*EXERCISE DESCRIPTION:*
Of the lines below, write out exactly those from the line with "-- ===== SOURCE B" through the line with "-- ===== Notes", both included, and skip the rest.

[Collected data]
^^^^

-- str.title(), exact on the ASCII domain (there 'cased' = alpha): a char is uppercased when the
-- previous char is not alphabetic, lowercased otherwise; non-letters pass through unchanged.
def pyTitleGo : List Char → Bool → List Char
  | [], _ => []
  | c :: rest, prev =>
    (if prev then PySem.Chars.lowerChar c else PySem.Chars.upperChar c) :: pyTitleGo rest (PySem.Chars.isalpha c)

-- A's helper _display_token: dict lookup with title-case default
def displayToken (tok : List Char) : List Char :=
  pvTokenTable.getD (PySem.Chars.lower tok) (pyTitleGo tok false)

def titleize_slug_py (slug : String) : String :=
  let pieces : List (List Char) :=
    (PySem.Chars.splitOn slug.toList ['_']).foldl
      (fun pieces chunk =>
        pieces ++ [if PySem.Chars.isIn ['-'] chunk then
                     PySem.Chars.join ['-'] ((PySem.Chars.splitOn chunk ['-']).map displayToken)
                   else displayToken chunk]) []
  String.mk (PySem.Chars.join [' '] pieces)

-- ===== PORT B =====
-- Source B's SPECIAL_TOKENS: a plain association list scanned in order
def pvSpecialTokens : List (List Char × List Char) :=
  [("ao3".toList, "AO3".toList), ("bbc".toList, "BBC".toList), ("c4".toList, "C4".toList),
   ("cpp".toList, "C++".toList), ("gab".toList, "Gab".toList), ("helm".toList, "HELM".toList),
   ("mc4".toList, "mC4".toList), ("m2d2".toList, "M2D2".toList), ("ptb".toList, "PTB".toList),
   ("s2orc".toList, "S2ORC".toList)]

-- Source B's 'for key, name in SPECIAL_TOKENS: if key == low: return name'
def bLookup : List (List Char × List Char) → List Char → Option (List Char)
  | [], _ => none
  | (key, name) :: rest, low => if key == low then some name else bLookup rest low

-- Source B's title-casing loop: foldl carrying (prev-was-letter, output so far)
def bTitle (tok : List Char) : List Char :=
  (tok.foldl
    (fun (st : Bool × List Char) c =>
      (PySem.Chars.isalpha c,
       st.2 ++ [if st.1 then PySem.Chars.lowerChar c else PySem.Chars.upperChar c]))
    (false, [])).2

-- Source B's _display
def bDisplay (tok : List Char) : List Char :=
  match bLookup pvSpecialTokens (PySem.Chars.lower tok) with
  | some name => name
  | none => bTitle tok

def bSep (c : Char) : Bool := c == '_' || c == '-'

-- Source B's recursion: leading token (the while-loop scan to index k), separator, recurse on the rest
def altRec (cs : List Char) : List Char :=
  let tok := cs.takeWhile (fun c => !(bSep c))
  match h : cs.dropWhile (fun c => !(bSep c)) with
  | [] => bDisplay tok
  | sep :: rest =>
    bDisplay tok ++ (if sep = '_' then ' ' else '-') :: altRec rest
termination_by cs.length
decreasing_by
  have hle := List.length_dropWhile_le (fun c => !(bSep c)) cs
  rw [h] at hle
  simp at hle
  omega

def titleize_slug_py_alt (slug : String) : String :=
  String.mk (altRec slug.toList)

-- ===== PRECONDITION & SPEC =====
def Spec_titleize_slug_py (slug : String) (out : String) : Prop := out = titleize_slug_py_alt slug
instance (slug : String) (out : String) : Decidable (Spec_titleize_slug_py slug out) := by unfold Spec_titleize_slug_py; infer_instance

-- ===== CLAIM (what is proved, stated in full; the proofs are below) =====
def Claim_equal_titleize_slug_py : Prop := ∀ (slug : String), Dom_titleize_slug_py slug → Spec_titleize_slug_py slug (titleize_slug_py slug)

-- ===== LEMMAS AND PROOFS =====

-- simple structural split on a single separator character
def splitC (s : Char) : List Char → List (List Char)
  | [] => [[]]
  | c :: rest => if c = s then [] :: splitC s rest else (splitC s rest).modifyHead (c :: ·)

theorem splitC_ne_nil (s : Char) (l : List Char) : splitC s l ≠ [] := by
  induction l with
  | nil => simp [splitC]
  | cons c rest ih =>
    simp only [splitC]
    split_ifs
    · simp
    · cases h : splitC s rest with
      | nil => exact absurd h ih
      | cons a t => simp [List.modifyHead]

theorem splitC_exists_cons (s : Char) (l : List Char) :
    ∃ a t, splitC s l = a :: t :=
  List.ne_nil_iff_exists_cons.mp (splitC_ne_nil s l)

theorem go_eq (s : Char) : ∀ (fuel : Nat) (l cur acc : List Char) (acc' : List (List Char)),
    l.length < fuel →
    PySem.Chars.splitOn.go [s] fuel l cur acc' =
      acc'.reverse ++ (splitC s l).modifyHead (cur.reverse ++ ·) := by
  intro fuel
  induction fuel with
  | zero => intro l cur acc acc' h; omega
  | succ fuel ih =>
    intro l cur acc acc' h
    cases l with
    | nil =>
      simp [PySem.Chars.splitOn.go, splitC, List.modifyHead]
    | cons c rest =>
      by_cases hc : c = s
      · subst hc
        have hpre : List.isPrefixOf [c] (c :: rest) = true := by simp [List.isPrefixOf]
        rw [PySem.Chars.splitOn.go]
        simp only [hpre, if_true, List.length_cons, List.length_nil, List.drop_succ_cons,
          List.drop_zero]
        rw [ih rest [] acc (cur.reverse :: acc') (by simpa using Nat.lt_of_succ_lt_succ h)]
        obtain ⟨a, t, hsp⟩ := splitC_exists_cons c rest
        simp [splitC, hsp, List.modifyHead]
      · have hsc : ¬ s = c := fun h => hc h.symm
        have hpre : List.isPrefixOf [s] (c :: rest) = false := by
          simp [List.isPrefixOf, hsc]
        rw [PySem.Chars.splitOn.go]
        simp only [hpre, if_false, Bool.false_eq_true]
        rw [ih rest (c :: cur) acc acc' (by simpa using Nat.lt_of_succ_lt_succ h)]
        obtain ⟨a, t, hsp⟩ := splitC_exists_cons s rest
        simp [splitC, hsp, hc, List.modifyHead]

^^^^

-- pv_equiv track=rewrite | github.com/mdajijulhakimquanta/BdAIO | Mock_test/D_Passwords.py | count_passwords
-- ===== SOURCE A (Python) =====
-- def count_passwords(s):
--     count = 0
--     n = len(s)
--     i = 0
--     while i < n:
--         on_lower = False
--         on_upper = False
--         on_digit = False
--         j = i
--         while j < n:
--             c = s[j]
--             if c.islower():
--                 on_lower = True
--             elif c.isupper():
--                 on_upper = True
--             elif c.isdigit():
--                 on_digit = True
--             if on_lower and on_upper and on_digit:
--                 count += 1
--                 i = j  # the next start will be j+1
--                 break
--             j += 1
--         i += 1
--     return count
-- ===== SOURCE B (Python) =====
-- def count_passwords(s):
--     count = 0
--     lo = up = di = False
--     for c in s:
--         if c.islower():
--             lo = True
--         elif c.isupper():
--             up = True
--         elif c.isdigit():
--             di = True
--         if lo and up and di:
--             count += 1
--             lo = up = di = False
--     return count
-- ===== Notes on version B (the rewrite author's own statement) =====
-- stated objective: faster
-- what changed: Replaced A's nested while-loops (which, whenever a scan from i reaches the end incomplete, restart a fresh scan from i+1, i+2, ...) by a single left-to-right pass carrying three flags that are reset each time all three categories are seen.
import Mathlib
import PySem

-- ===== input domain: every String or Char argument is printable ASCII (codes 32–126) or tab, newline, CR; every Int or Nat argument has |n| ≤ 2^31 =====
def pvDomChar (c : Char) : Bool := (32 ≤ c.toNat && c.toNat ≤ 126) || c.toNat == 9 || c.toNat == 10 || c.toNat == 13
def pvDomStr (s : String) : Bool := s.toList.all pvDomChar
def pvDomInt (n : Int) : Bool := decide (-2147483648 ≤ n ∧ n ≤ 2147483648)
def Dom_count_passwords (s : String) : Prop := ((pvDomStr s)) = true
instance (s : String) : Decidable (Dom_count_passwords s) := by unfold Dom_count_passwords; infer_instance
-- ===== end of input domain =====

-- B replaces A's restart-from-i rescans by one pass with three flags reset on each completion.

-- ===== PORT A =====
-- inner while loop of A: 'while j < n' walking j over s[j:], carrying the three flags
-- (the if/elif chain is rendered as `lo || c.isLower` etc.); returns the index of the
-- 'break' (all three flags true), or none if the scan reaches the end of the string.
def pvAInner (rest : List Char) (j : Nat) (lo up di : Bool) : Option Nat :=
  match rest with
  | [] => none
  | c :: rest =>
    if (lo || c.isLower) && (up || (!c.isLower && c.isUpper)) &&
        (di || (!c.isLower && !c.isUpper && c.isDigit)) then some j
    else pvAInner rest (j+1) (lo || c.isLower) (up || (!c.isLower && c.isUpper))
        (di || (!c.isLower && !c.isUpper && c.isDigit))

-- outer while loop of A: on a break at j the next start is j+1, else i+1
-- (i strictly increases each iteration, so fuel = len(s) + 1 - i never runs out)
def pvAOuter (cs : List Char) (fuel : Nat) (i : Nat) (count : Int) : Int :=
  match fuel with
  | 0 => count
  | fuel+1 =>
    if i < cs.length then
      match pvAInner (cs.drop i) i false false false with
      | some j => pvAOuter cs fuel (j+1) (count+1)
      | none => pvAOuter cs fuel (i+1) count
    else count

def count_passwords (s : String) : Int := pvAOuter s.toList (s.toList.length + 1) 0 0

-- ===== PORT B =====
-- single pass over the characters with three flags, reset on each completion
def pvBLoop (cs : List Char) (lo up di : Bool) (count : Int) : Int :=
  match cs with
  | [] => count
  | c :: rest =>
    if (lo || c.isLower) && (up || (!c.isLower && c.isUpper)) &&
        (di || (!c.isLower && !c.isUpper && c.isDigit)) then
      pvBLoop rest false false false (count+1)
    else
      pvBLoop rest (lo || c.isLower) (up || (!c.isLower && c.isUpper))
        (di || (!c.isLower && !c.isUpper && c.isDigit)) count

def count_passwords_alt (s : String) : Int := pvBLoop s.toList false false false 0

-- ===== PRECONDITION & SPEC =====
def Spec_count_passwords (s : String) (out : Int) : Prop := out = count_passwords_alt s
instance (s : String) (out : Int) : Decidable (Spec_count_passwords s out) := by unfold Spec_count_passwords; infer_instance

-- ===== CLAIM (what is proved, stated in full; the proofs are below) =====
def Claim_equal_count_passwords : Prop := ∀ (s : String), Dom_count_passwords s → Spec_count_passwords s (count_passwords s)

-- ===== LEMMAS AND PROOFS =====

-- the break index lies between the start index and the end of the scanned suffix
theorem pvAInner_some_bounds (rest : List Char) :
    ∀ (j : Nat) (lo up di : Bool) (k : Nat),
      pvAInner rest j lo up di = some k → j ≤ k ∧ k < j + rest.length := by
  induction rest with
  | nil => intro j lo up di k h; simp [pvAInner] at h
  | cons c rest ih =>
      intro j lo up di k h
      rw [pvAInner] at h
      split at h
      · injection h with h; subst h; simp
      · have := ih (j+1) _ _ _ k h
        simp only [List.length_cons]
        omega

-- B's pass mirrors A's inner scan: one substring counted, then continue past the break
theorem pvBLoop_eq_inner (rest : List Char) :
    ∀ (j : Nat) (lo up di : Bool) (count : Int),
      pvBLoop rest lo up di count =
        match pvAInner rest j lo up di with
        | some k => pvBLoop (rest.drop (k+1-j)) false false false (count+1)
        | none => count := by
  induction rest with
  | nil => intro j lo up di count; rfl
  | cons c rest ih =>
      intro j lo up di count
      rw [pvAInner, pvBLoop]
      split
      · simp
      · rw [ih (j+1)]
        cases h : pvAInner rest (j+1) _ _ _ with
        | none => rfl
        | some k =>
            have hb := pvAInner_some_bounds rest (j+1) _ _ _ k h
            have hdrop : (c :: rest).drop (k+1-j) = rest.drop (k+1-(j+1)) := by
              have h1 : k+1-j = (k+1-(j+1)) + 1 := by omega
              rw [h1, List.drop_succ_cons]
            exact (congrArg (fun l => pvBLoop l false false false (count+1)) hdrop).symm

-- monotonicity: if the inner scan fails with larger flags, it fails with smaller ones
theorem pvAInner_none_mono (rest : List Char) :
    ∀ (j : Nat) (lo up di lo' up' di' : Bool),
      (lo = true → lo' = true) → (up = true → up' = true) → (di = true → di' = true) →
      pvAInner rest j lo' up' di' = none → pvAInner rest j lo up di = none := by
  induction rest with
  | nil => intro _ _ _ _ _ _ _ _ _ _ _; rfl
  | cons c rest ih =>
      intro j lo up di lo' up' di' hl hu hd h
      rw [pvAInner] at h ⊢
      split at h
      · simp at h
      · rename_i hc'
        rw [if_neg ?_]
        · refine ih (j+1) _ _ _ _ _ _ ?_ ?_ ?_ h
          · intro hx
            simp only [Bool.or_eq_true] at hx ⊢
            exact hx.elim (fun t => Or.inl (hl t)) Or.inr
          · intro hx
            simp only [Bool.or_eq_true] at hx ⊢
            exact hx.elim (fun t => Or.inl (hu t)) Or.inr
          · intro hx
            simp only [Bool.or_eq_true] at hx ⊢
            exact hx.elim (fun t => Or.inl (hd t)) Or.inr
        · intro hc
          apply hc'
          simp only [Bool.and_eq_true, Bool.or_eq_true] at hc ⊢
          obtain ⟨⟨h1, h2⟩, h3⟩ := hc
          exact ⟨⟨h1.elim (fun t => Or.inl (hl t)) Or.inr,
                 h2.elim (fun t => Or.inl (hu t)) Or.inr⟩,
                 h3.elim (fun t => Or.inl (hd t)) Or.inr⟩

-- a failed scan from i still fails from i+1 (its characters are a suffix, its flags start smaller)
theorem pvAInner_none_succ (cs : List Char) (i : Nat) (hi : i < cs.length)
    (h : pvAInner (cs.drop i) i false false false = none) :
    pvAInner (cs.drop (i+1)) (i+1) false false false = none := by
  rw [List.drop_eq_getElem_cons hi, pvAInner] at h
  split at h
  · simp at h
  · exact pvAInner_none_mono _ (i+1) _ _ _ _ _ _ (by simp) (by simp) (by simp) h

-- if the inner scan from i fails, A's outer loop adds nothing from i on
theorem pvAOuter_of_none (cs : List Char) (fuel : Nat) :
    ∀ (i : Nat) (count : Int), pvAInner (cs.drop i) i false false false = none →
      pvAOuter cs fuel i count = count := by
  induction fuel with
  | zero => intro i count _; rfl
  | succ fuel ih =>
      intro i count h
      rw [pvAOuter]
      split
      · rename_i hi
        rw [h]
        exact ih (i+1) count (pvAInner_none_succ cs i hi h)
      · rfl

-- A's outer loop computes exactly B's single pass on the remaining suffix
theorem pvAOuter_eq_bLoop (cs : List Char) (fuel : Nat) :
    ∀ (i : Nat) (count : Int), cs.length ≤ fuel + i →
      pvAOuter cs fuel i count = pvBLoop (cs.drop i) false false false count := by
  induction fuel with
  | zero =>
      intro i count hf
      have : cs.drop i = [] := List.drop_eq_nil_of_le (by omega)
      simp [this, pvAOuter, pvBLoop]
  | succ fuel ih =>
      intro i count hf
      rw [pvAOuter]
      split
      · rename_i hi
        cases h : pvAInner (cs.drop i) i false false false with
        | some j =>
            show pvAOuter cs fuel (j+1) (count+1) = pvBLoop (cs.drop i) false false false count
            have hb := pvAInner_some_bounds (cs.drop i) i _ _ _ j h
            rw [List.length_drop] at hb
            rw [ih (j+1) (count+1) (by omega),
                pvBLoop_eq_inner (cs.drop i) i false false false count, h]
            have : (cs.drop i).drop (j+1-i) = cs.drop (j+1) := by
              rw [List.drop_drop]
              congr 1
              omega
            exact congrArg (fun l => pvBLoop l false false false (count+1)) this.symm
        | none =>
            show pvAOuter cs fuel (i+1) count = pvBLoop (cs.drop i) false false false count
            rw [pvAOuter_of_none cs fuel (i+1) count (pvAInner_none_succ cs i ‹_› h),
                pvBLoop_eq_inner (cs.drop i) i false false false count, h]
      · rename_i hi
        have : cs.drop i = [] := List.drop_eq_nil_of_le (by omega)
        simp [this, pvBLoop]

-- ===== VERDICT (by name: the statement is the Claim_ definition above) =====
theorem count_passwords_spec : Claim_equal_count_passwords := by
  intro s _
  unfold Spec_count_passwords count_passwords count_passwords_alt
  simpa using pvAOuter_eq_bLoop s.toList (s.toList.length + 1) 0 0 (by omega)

^^^^

*RESPONSE:*
-- ===== SOURCE B (Python) =====
-- def count_passwords(s):
--     count = 0
--     lo = up = di = False
--     for c in s:
--         if c.islower():
--             lo = True
--         elif c.isupper():
--             up = True
--         elif c.isdigit():
--             di = True
--         if lo and up and di:
--             count += 1
--             lo = up = di = False
--     return count
-- ===== Notes on version B (the rewrite author's own statement) =====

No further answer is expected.